TASK BRIEF:
Once the line with "instance (href : String) (out" is found in the data, output it and each following line exactly, up to and including the line with "theorem aLoop_eq (states", and nothing before or after.

RECORDS FOR THIS EXERCISE:

[Start of Attachment]

-- pv_equiv track=rewrite | github.com/dfuller22/US_Senate_Election_Predictor | functions.py | is_state
-- ===== SOURCE A (Python) =====
-- def is_state(href):
--
--     ## Helper list with all U.S. states formatted
--     states_list = ['Alabama', 'Alaska', 'Arizona', 'Arkansas', 'California',
--                    'Colorado', 'Connecticut', 'Delaware', 'Florida', 'Georgia',
--                    'Hawaii', 'Idaho', 'Illinois', 'Indiana', 'Iowa', 'Kansas',
--                    'Kentucky', 'Louisiana', 'Maine', 'Maryland',
--                    'Massachusetts', 'Michigan', 'Minnesota', 'Mississippi',
--                    'Missouri', 'Montana', 'Nebraska', 'Nevada', 'New_Hampshire',
--                    'New_Jersey', 'New_Mexico', 'New_York', 'North_Carolina',
--                    'North_Dakota', 'Ohio', 'Oklahoma', 'Oregon', 'Pennsylvania',
--                    'Rhode_Island', 'South_Carolina', 'South_Dakota',
--                    'Tennessee', 'Texas', 'Utah', 'Vermont', 'Virginia',
--                    'Washington', 'West_Virginia', 'Wisconsin', 'Wyoming']
--
--     ## Confirming known states in link before returning it
--     for state in states_list:
--         if state in href:
--             return href
-- ===== SOURCE B (Python) =====
-- def is_state(href):
--
--     ## Same U.S. state names as the original, stored as one string
--     states_list = ('Alabama Alaska Arizona Arkansas California Colorado '
--                    'Connecticut Delaware Florida Georgia Hawaii Idaho '
--                    'Illinois Indiana Iowa Kansas Kentucky Louisiana Maine '
--                    'Maryland Massachusetts Michigan Minnesota Mississippi '
--                    'Missouri Montana Nebraska Nevada New_Hampshire '
--                    'New_Jersey New_Mexico New_York North_Carolina '
--                    'North_Dakota Ohio Oklahoma Oregon Pennsylvania '
--                    'Rhode_Island South_Carolina South_Dakota Tennessee '
--                    'Texas Utah Vermont Virginia Washington West_Virginia '
--                    'Wisconsin Wyoming').split()
--
--     ## Index the names once by their first letter, then scan href in a single
--     ## pass: at each position only the names starting with that character are
--     ## candidates, so the 50 separate whole-string substring searches disappear.
--     by_first = {}
--     for s in states_list:
--         by_first.setdefault(s[0], []).append(s)
--
--     for i in range(len(href)):
--         for s in by_first.get(href[i], ()):
--             if href.startswith(s, i):
--                 return href
--     return None
-- ===== Notes on version B (the rewrite author's own statement) =====
-- stated objective: alternative
-- what changed: B indexes the state names once by first letter and scans href in a single left-to-right pass, testing at each position only the names starting with that character, instead of running 50 independent whole-string substring searches.
import Mathlib
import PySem

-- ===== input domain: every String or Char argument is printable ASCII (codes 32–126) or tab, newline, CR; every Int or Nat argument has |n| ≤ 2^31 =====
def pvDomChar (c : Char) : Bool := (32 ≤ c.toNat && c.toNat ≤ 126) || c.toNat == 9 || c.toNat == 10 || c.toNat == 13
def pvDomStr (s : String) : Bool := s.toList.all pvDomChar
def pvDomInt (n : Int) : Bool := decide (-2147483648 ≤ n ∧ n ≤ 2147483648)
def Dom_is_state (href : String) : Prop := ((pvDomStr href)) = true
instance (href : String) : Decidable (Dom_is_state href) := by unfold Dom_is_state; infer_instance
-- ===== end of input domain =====

-- B replaces A's 50 independent substring tests by a single left-to-right scan of
-- href with a first-letter index over the state names (objective: alternative).

-- ===== PORT A =====
def pyStatesA : List String :=
  ["Alabama", "Alaska", "Arizona", "Arkansas", "California",
   "Colorado", "Connecticut", "Delaware", "Florida", "Georgia",
   "Hawaii", "Idaho", "Illinois", "Indiana", "Iowa", "Kansas",
   "Kentucky", "Louisiana", "Maine", "Maryland",
   "Massachusetts", "Michigan", "Minnesota", "Mississippi",
   "Missouri", "Montana", "Nebraska", "Nevada", "New_Hampshire",
   "New_Jersey", "New_Mexico", "New_York", "North_Carolina",
   "North_Dakota", "Ohio", "Oklahoma", "Oregon", "Pennsylvania",
   "Rhode_Island", "South_Carolina", "South_Dakota",
   "Tennessee", "Texas", "Utah", "Vermont", "Virginia",
   "Washington", "West_Virginia", "Wisconsin", "Wyoming"]

-- 'for state in states_list: if state in href: return href' (fall-through = None)
def aLoop (states : List String) (href : String) : Option String :=
  match states with
  | [] => none
  | s :: rest => if PySem.Str.isIn s href then some href else aLoop rest href

def is_state (href : String) : Option String := aLoop pyStatesA href

-- ===== PORT B =====
def pyStatesB : List String :=
  PySem.Str.split₀
    ("Alabama Alaska Arizona Arkansas California Colorado " ++
     "Connecticut Delaware Florida Georgia Hawaii Idaho " ++
     "Illinois Indiana Iowa Kansas Kentucky Louisiana Maine " ++
     "Maryland Massachusetts Michigan Minnesota Mississippi " ++
     "Missouri Montana Nebraska Nevada New_Hampshire " ++
     "New_Jersey New_Mexico New_York North_Carolina " ++
     "North_Dakota Ohio Oklahoma Oregon Pennsylvania " ++
     "Rhode_Island South_Carolina South_Dakota Tennessee " ++
     "Texas Utah Vermont Virginia Washington West_Virginia " ++
     "Wisconsin Wyoming")

-- by_first.setdefault(s[0], []).append(s); every state literal is nonempty, so
-- s[0] is ported as headD (the default is never used on pyStatesB)
def bIndex (states : List String) : PySem.Dict Char (List String) :=
  states.foldl
    (fun d s =>
      d.insert (s.toList.headD ' ') (d.getD (s.toList.headD ' ') [] ++ [s]))
    PySem.Dict.empty

-- 'for i in range(len(href)): for s in by_first.get(href[i], ()): if href.startswith(s, i): return href'
-- ported as the obvious structural recursion over the suffix href[i:] (head = href[i],
-- startswith(s, i) = prefix test on the suffix)
def bScan (d : PySem.Dict Char (List String)) (tail : List Char) : Bool :=
  match tail with
  | [] => false
  | c :: rest =>
      if (d.getD c []).any (fun s => s.toList.isPrefixOf (c :: rest)) then true
      else bScan d rest

def is_state_alt (href : String) : Option String :=
  if bScan (bIndex pyStatesB) href.toList then some href else none

-- ===== PRECONDITION & SPEC =====
def Spec_is_state (href : String) (out : Option String) : Prop := out = is_state_alt href
instance (href : String) (out : Option String) : Decidable (Spec_is_state href out) := by unfold Spec_is_state; infer_instance

-- ===== CLAIM (what is proved, stated in full; the proofs are below) =====
def Claim_equal_is_state : Prop := ∀ (href : String), Dom_is_state href → Spec_is_state href (is_state href)

-- ===== LEMMAS AND PROOFS =====
theorem aLoop_eq (states : List String) (href : String) :
    aLoop states href =
      if ∃ s ∈ states, s.toList <:+: href.toList then some href else none := by
  induction states with
  | nil => simp [aLoop]
  | cons s rest ih =>
      simp only [aLoop]
      by_cases h : PySem.Str.isIn s href = true
      · rw [if_pos h,
          if_pos ⟨s, List.mem_cons_self .., (PySem.Str.isIn_iff_infix s href).mp h⟩]
      · rw [if_neg h, ih]
        have h' : ¬ s.toList <:+: href.toList :=
          fun hh => h ((PySem.Str.isIn_iff_infix s href).mpr hh)
        by_cases he : ∃ t ∈ rest, t.toList <:+: href.toList
        · rcases he with ⟨t, ht, hti⟩
          rw [if_pos ⟨t, ht, hti⟩, if_pos ⟨t, List.mem_cons_of_mem s ht, hti⟩]
        · rw [if_neg he, if_neg ?_]
          rintro ⟨t, ht, hti⟩
          rcases List.mem_cons.mp ht with rfl | ht'
          · exact h' hti
          · exact he ⟨t, ht', hti⟩

theorem bIndex_getD (states : List String) (d : PySem.Dict Char (List String)) (c : Char) :
    (states.foldl
        (fun d s =>
          d.insert (s.toList.headD ' ') (d.getD (s.toList.headD ' ') [] ++ [s])) d).getD c []
      = d.getD c [] ++ states.filter (fun s => s.toList.headD ' ' = c) := by
  induction states generalizing d with
  | nil => simp
  | cons s rest ih =>
      simp only [List.foldl_cons, List.filter_cons]
      rw [ih, PySem.Dict.getD_insert]
      generalize s.toList.headD ' ' = k
      by_cases h : c = k
      · subst h; simp
      · have h' : ¬ (k = c) := fun e => h e.symm
        simp [h, h']

theorem mem_bIndex (s : String) (c : Char) :
    s ∈ (bIndex pyStatesB).getD c [] ↔ s ∈ pyStatesB ∧ s.toList.headD ' ' = c := by
  unfold bIndex
  rw [bIndex_getD]
  simp [List.mem_filter]

set_option maxRecDepth 4096 in
theorem statesB_ne_nil : ∀ s ∈ pyStatesB, s.toList ≠ [] := by decide

theorem bScan_iff (tail : List Char) :
    bScan (bIndex pyStatesB) tail = true ↔ ∃ s ∈ pyStatesB, s.toList <:+: tail := by
  induction tail with
  | nil =>
      simp only [bScan, Bool.false_eq_true, false_iff]
      rintro ⟨s, hs, hinf⟩
      exact statesB_ne_nil s hs (List.eq_nil_of_infix_nil hinf)
  | cons c rest ih =>
      simp only [bScan]
      by_cases h : ((bIndex pyStatesB).getD c []).any
          (fun s => s.toList.isPrefixOf (c :: rest)) = true
      · rw [if_pos h]
        refine iff_of_true rfl ?_
        rcases List.any_eq_true.mp h with ⟨s, hs, hp⟩
        exact ⟨s, ((mem_bIndex s c).mp hs).1,
          (List.isPrefixOf_iff_prefix.mp hp).isInfix⟩
      · rw [if_neg h, ih]
        constructor
        · rintro ⟨s, hs, hinf⟩
          exact ⟨s, hs, hinf.trans (List.suffix_cons c rest).isInfix⟩
        · rintro ⟨s, hs, hinf⟩
          rcases List.infix_cons_iff.mp hinf with hpre | hrest
          · exfalso
            apply h
            refine List.any_eq_true.mpr
              ⟨s, (mem_bIndex s c).mpr ⟨hs, ?_⟩, List.isPrefixOf_iff_prefix.mpr hpre⟩
            rcases hpre with ⟨t, ht⟩
            cases hl : s.toList with
            | nil => exact absurd hl (statesB_ne_nil s hs)
            | cons x xs =>
                rw [hl] at ht
                simp only [List.cons_append, List.cons.injEq] at ht
                simp [ht.1]
          · exact ⟨s, hs, hrest⟩

set_option maxRecDepth 4096 in
theorem statesA_eq_statesB : pyStatesA = pyStatesB := by decide

-- ===== VERDICT (by name: the statement is the Claim_ definition above) =====
theorem is_state_spec : Claim_equal_is_state := by
  intro href _
  unfold Spec_is_state is_state is_state_alt
  rw [aLoop_eq, statesA_eq_statesB]
  by_cases h : ∃ s ∈ pyStatesB, s.toList <:+: href.toList
  · rw [if_pos h, if_pos ((bScan_iff href.toList).mpr h)]
  · rw [if_neg h, if_neg (fun hb => h ((bScan_iff href.toList).mp hb))]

[End of Attachment]

RESPONSE TO THIS EXERCISE:
instance (href : String) (out : Option String) : Decidable (Spec_is_state href out) := by unfold Spec_is_state; infer_instance

-- ===== CLAIM (what is proved, stated in full; the proofs are below) =====
def Claim_equal_is_state : Prop := ∀ (href : String), Dom_is_state href → Spec_is_state href (is_state href)

-- ===== LEMMAS AND PROOFS =====
theorem aLoop_eq (states : List String) (href : String) :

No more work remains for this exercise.